Occurrence in measured performances

The principles of the rules can in several cases be observed in measurements of real performances. For each rule such cases have been presented in the section Rules above. However, suggestive evidence was found more often than cases of exact correspondence. If a given rule is not found in measurements does not necessarily mean that it is invalid; several rules of this type have been approved in listening experiments. For example, there are several ways to signal emphasis on a single note. A performer may choose one of these and disregard the others. This means that of all means that are available to a performer, all are not used.

Matching measured performances

Another method is to match the quantities of the rules to a given performance. A rule-generated performance is compared to a measured performance. The rule quantities are adjusted so that the difference between the two performances is minimized. If a given rule was found to decrease this difference, there is evidence that this rule was used in that performance. How much of the variation that is explained by the rule can also be estimated. Using simple solving algorithms, several rules can be fitted simultaneously. This is close to multiple regression analysis, but with an increased flexibility. An advantage is that a given rule estimate can be subtracted from the measured performance. The residual may give further ideas of the remaining variation. An advantage compared to listening experiments is that many more rules and music examples can be tested.

An initial attempt to use this method is reported in Paper III, where PHRASE ARCH and DURATION CONTRAST was fitted to two sung performances, see Fig. III.4 Similar parameter matchings have been used by Todd (1985, 1989, 1992) for developing models for tempo and dynamics. Although rather limited experiments, the method looks promising and will be used more in the future.


Extramusical sources of the musical code

An interesting question that has been less examined in previous research is why the expressive deviations are manifested in one particular way and not in another. It seems natural to assume that some of the specific behavior of these deviations originate from speech. This idea was developed by Carlson et al. (1989) who compared our musical performance rules with rules used in speech synthesis. Another plausible origin is our experience of physical motion of our body, a possibility explored in Paper VII.

A few related works about motion in music should be mentioned here in addition to those commented on in Paper VII. A selective overview can be found in Repp (1994b) who discusses the earlier, more intuitive, though thorough earlier work by Truslit and others and compares it with more recent contributions, mainly by Manfred Clynes and Neil Todd. An thought provoking idea advocated by Todd (1993) is that the vestibular system is activated during music listening and directly induces a sensation of self-movement, an idea which may or may not involve the experience of physical motion of our body.
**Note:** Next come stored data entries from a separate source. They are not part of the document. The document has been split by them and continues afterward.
-- pv_equiv track=rewrite | github.com/YangSiJun528/jungle-mini-db | reum-koo/experiments/btree-library-benchmark/run_btree_library_benchmarks.py | describe_top_winners
-- ===== SOURCE A (Python) =====
-- def describe_top_winners(win_counts: dict[str, int], metric_name: str) -> str:
--     if not win_counts:
--         return f"- {metric_name} 우승 횟수를 계산할 데이터가 없었다."
--
--     top_count = max(win_counts.values())
--     winners = sorted([library for library, count in win_counts.items() if count == top_count])
--     if len(winners) == 1:
--         return f"- {metric_name} 1위 횟수는 `{winners[0]}`가 `{top_count}`회로 가장 많았다."
--     return f"- {metric_name} 1위 횟수는 `{', '.join(winners)}`가 공동 1위로 `{top_count}`회였다."
-- ===== SOURCE B (Python) =====
-- def describe_top_winners(win_counts: dict[str, int], metric_name: str) -> str:
--     if not win_counts:
--         return f"- {metric_name} 우승 횟수를 계산할 데이터가 없었다."
--
--     best = None
--     winners = []
--     for library, count in win_counts.items():
--         if best is None or count > best:
--             best = count
--             winners = [library]
--         elif count == best:
--             winners.append(library)
--     winners.sort()
--     if len(winners) == 1:
--         return f"- {metric_name} 1위 횟수는 `{winners[0]}`가 `{best}`회로 가장 많았다."
--     return f"- {metric_name} 1위 횟수는 `{', '.join(winners)}`가 공동 1위로 `{best}`회였다."
-- ===== Notes on version B (the rewrite author's own statement) =====
-- stated objective: alternative
-- what changed: Replaces A's three passes (max() over values, a filter comprehension, then sorted()) by a single fold that tracks the running best count and the list of names attaining it, sorting only the small winner list at the end.
import Mathlib
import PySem

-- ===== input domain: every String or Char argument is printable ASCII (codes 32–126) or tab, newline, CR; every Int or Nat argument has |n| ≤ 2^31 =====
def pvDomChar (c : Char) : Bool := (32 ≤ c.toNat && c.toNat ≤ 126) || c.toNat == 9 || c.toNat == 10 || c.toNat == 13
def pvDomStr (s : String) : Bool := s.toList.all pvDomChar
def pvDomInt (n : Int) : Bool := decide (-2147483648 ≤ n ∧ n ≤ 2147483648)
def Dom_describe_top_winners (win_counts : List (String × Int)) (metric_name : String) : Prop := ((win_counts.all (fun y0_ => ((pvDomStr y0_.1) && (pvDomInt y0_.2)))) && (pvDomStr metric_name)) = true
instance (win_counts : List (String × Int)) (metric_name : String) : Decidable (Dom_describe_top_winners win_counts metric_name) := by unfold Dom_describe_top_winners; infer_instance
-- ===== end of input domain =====

-- B replaces A's three passes (max over values, filter comprehension, sort) by a single
-- fold tracking the running best count and its winner names, sorting only that list; same value everywhere.

-- ===== PORT A =====
def describe_top_winners (win_counts : List (String × Int)) (metric_name : String) : String :=
  if win_counts = [] then
    "- " ++ metric_name ++ " 우승 횟수를 계산할 데이터가 없었다."
  else
    match PySem.List.max? (win_counts.map Prod.snd) (fun y => y) with
    | none => ""  -- unreachable: win_counts ≠ [] here
    | some top_count =>
      let winners := PySem.List.sorted ((win_counts.filter (fun p => p.2 == top_count)).map Prod.fst) (fun x => x) false
      if winners.length = 1 then
        "- " ++ metric_name ++ " 1위 횟수는 `" ++ winners.headD "" ++ "`가 `" ++ PySem.Int.toStr top_count ++ "`회로 가장 많았다."
      else
        "- " ++ metric_name ++ " 1위 횟수는 `" ++ PySem.Str.join ", " winners ++ "`가 공동 1위로 `" ++ PySem.Int.toStr top_count ++ "`회였다."

-- ===== PORT B =====
-- one step of Source B's loop body: running best count (None before the first item) and its winners
def pvStep (acc : Option Int × List String) (p : String × Int) : Option Int × List String :=
  match acc with
  | (none, _) => (some p.2, [p.1])
  | (some b, ws) =>
    if p.2 > b then (some p.2, [p.1])
    else if p.2 = b then (some b, ws ++ [p.1])
    else (some b, ws)

def describe_top_winners_alt (win_counts : List (String × Int)) (metric_name : String) : String :=
  if win_counts = [] then
    "- " ++ metric_name ++ " 우승 횟수를 계산할 데이터가 없었다."
  else
    let st := win_counts.foldl pvStep (none, [])
    let winners := PySem.List.sorted st.2 (fun x => x) false
    match st.1 with
    | none => ""  -- unreachable: best is set by the first iteration
    | some best =>
      if winners.length = 1 then
        "- " ++ metric_name ++ " 1위 횟수는 `" ++ winners.headD "" ++ "`가 `" ++ PySem.Int.toStr best ++ "`회로 가장 많았다."
      else
        "- " ++ metric_name ++ " 1위 횟수는 `" ++ PySem.Str.join ", " winners ++ "`가 공동 1위로 `" ++ PySem.Int.toStr best ++ "`회였다."

-- ===== PRECONDITION & SPEC =====
def Spec_describe_top_winners (win_counts : List (String × Int)) (metric_name : String) (out : String) : Prop := out = describe_top_winners_alt win_counts metric_name
instance (win_counts : List (String × Int)) (metric_name : String) (out : String) : Decidable (Spec_describe_top_winners win_counts metric_name out) := by unfold Spec_describe_top_winners; infer_instance

-- ===== CLAIM (what is proved, stated in full; the proofs are below) =====
def Claim_equal_describe_top_winners : Prop := ∀ (win_counts : List (String × Int)) (metric_name : String), Dom_describe_top_winners win_counts metric_name → Spec_describe_top_winners win_counts metric_name (describe_top_winners win_counts metric_name)

-- ===== LEMMAS AND PROOFS =====

/-- running maximum of the counts of `l`, seeded with `b` -/
def pvMaxFrom (b : Int) (l : List (String × Int)) : Int :=
  l.foldl (fun a p => max a p.2) b

theorem le_pvMaxFrom (b : Int) (l : List (String × Int)) : b ≤ pvMaxFrom b l := by
  induction l generalizing b with
  | nil => simp [pvMaxFrom]
  | cons p t ih =>
    calc b ≤ max b p.2 := le_max_left _ _
    _ ≤ pvMaxFrom (max b p.2) t := ih _
    _ = pvMaxFrom b (p :: t) := by simp [pvMaxFrom]

/-- names of the entries of `p :: t` whose count equals `M`, split at the head -/
theorem filter_names_cons (p : String × Int) (t : List (String × Int)) (M : Int) :
    ((p :: t).filter (fun q => q.2 == M)).map Prod.fst
      = (if p.2 = M then [p.1] else []) ++ (t.filter (fun q => q.2 == M)).map Prod.fst := by
  by_cases h : p.2 = M
  · simp [h]
  · have hb : (p.2 == M) = false := beq_eq_false_iff_ne.mpr h
    simp [hb, h]

/-- invariant of Source B's loop: the fold computes the running max and the names attaining it -/
theorem fold_spec (l : List (String × Int)) : ∀ (b : Int) (ws : List String),
    l.foldl pvStep (some b, ws) =
      (some (pvMaxFrom b l),
       (if b = pvMaxFrom b l then ws else []) ++
         (l.filter (fun p => p.2 == pvMaxFrom b l)).map Prod.fst) := by
  induction l with
  | nil => intro b ws; simp [pvMaxFrom]
  | cons p t ih =>
    intro b ws
    have hM : pvMaxFrom b (p :: t) = pvMaxFrom (max b p.2) t := by simp [pvMaxFrom]
    rw [List.foldl_cons]
    rcases lt_trichotomy b p.2 with h1 | h1 | h1
    · -- count > best: reset winners
      have hstep : pvStep (some b, ws) p = (some p.2, [p.1]) := by
        simp [pvStep, h1]
      have hmax : max b p.2 = p.2 := max_eq_right (le_of_lt h1)
      have hMM : pvMaxFrom b (p :: t) = pvMaxFrom p.2 t := by rw [hM, hmax]
      have hble : p.2 ≤ pvMaxFrom p.2 t := le_pvMaxFrom _ _
      have hbne : ¬ b = pvMaxFrom p.2 t := by omega
      rw [hstep, ih p.2 [p.1], hMM, filter_names_cons, if_neg hbne, List.nil_append]
    · -- count == best: append the name
      have hstep : pvStep (some b, ws) p = (some b, ws ++ [p.1]) := by
        simp [pvStep, h1]
      have hmax : max b p.2 = b := by omega
      have hMM : pvMaxFrom b (p :: t) = pvMaxFrom b t := by rw [hM, hmax]
      rw [hstep, ih b (ws ++ [p.1]), hMM, filter_names_cons, ← h1]
      by_cases h2 : b = pvMaxFrom b t
      · rw [if_pos h2, if_pos h2, if_pos h2, List.append_assoc]
      · rw [if_neg h2, if_neg h2, if_neg h2, List.nil_append, List.nil_append]
    · -- count < best: skip
      have hstep : pvStep (some b, ws) p = (some b, ws) := by
        have hgt : ¬ p.2 > b := by omega
        have hne : ¬ p.2 = b := by omega
        simp [pvStep, hgt, hne]
      have hmax : max b p.2 = b := by omega
      have hMM : pvMaxFrom b (p :: t) = pvMaxFrom b t := by rw [hM, hmax]
      have hlt : ¬ p.2 = pvMaxFrom b t := by
        have := le_pvMaxFrom b t; omega
      rw [hstep, ih b ws, hMM, filter_names_cons, if_neg hlt, List.nil_append]

-- ===== VERDICT (by name: the statement is the Claim_ definition above) =====
theorem describe_top_winners_spec : Claim_equal_describe_top_winners := by
  intro wc m _
  unfold Spec_describe_top_winners
  cases wc with
  | nil => rfl
  | cons p t =>
    have hfold := fold_spec t p.2 [p.1]
    have hmax : PySem.List.max? ((p :: t).map Prod.snd) (fun y => y)
        = some (pvMaxFrom p.2 t) := by
      rw [List.map_cons, PySem.List.max?_id_cons, pvMaxFrom, List.foldl_map]
    simp only [describe_top_winners, describe_top_winners_alt, List.foldl_cons,
      if_neg (List.cons_ne_nil p t), hmax, filter_names_cons]
    have hstep0 : pvStep (none, ([] : List String)) p = (some p.2, [p.1]) := rfl
    rw [hstep0, hfold]
-- pv_equiv track=rewrite | github.com/HaillonSeant/Adventcode2023 | Adventcode2023/day13/sdffzqsesdfg.py | lidiffcol
-- ===== SOURCE A (Python) =====
-- def lidiffcol(cas):
-- 	tmp=[]
-- 	li=[]
-- 	diff=0
-- 	for colonne in range(len(cas[0])):
-- 		st=""
-- 		for ligne in range(len(cas)):
-- 			st+=cas[ligne][colonne]
-- 		tmp.append(st)
-- 	for i in range(len(tmp)):
-- 		for i2 in range(i,len(tmp)):
-- 			for i3 in range(len(tmp[0])):
-- 				if tmp[i][i3] != tmp[i2][i3]:
-- 					diff+=1
-- 			if diff==1:
-- 				for i3 in range(len(tmp[0])):
-- 					if tmp[i][i3]!=tmp[i2][i3]:
-- 						li.append((i3,i))#transformation coor
-- 			diff=0
-- 	return tuple(li)
-- ===== SOURCE B (Python) =====
-- def lidiffcol(cas):
--     # Hash-group identical columns, then compare only distinct representative
--     # columns with an early-exit scan for the single differing position; expand
--     # the groups into index pairs and sort once at the end.
--     n = len(cas)
--     w = len(cas[0])
--     cols = ["".join(row[c] for row in cas) for c in range(w)]
--     groups = {}
--     for i, col in enumerate(cols):
--         groups.setdefault(col, []).append(i)
--     reps = list(groups.items())
--     found = []
--     rest = reps
--     while rest:
--         (ca, idsa), rest = rest[0], rest[1:]
--         for (cb, idsb) in rest:
--             pos = -1
--             for q in range(n):
--                 if ca[q] != cb[q]:
--                     if pos >= 0:
--                         pos = -2
--                         break
--                     pos = q
--             if pos >= 0:
--                 for i in idsa:
--                     for j in idsb:
--                         if i < j:
--                             found.append((i, j, pos))
--                         else:
--                             found.append((j, i, pos))
--     found.sort(key=lambda t: (t[0], t[1]))
--     return tuple((p, i) for (i, j, p) in found)
-- ===== Notes on version B (the rewrite author's own statement) =====
-- stated objective: faster
-- what changed: Instead of A's all-pairs column comparison with a count pass plus a re-scan pass per pair, B hash-groups identical columns in a dict, runs an early-exit single-diff-position scan only over pairs of distinct representative columns, expands the index groups into pairs and sorts once.
import Mathlib
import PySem

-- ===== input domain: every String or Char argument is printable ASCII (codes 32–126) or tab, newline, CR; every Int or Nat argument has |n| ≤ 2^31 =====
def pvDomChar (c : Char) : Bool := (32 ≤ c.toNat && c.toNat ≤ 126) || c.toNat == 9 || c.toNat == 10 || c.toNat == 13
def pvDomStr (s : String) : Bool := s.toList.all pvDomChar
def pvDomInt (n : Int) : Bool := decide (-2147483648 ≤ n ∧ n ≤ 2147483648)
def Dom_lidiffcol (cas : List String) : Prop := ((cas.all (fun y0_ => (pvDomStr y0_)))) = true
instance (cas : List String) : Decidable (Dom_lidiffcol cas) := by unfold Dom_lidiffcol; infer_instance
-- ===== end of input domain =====

-- B replaces A's all-pairs column comparison by hash-grouping identical columns in a
-- dict, an early-exit diff scan over distinct representatives, and one final sort
-- (objective: faster).

-- ===== PORT A =====
-- Python's `diff` is reset to 0 after every (i, i2) pair, so it is ported as a local
-- accumulator starting at 0 for each pair.  Columns (Python str) are List Char.
def lidiffcol (cas : List String) : List (Int × Int) :=
  let tmp : List (List Char) :=
    (PySem.List.pyRange 0 (PySem.Str.len (PySem.List.pyGetD cas 0 "")) 1).foldl
      (fun tmp colonne =>
        tmp ++ [(PySem.List.pyRange 0 (PySem.List.len cas) 1).foldl
          (fun st ligne =>
            st ++ [PySem.List.pyGetD (PySem.List.pyGetD cas ligne "").toList colonne ' '])
          ([] : List Char)])
      []
  (PySem.List.pyRange 0 (PySem.List.len tmp) 1).foldl (fun li i =>
    (PySem.List.pyRange i (PySem.List.len tmp) 1).foldl (fun li i2 =>
      let diff : Int :=
        (PySem.List.pyRange 0 (PySem.List.len (PySem.List.pyGetD tmp 0 [])) 1).foldl
          (fun diff i3 =>
            if PySem.List.pyGetD (PySem.List.pyGetD tmp i []) i3 ' '
                ≠ PySem.List.pyGetD (PySem.List.pyGetD tmp i2 []) i3 ' '
            then diff + 1 else diff) 0
      if diff = 1 then
        (PySem.List.pyRange 0 (PySem.List.len (PySem.List.pyGetD tmp 0 [])) 1).foldl
          (fun li i3 =>
            if PySem.List.pyGetD (PySem.List.pyGetD tmp i []) i3 ' '
                ≠ PySem.List.pyGetD (PySem.List.pyGetD tmp i2 []) i3 ' '
            then li ++ [(i3, i)] else li) li
      else li) li) []

-- ===== PORT B =====
-- `for q in range(n): … break` from Source B (early-exit diff-position scan)
def pvScanAux (ca cb : List Char) (qs : List Int) (pos : Int) : Int :=
  match qs with
  | [] => pos
  | q :: qs' =>
    if PySem.List.pyGetD ca q ' ' ≠ PySem.List.pyGetD cb q ' ' then
      if pos ≥ 0 then -2
      else pvScanAux ca cb qs' q
    else pvScanAux ca cb qs' pos

-- `while rest: (ca, idsa), rest = rest[0], rest[1:]; for (cb, idsb) in rest: …` from Source B
def pvRepLoop (n : Int) (rest : List (List Char × List Int))
    (found : List (Int × Int × Int)) : List (Int × Int × Int) :=
  match rest with
  | [] => found
  | (ca, idsa) :: rest' =>
    pvRepLoop n rest'
      (rest'.foldl (fun found cbp =>
        let pos := pvScanAux ca cbp.1 (PySem.List.pyRange 0 n 1) (-1)
        if pos ≥ 0 then
          idsa.foldl (fun found i =>
            cbp.2.foldl (fun found j =>
              if i < j then found ++ [(i, j, pos)] else found ++ [(j, i, pos)]) found) found
        else found) found)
In motion the idea of using Newton's laws, assuming a constant acceleration force, and the translating of this to tempo, was explored by Kronman & Sundberg (1987). Their results were implemented as FINAL RITARD. This idea was further elaborated by Todd (1992) to make a model of the accelerando/ritardando and crescendo/diminuendo patterns often used for phrasing. Despite the rather unnatural assumption of a step-wise change of the acceleration, these models were rather successful in predicting measured performances. It remains to be shown if and under what conditions a constant acceleration force is applied in real motion. It would also be interesting to find out if the modeled performance are capable of eliciting a sensation of motion in a listener. A more complete test would be to take some representation of real physical motion, translate it to music and check if it induces motion in listeners. This was attempted in Paper VII.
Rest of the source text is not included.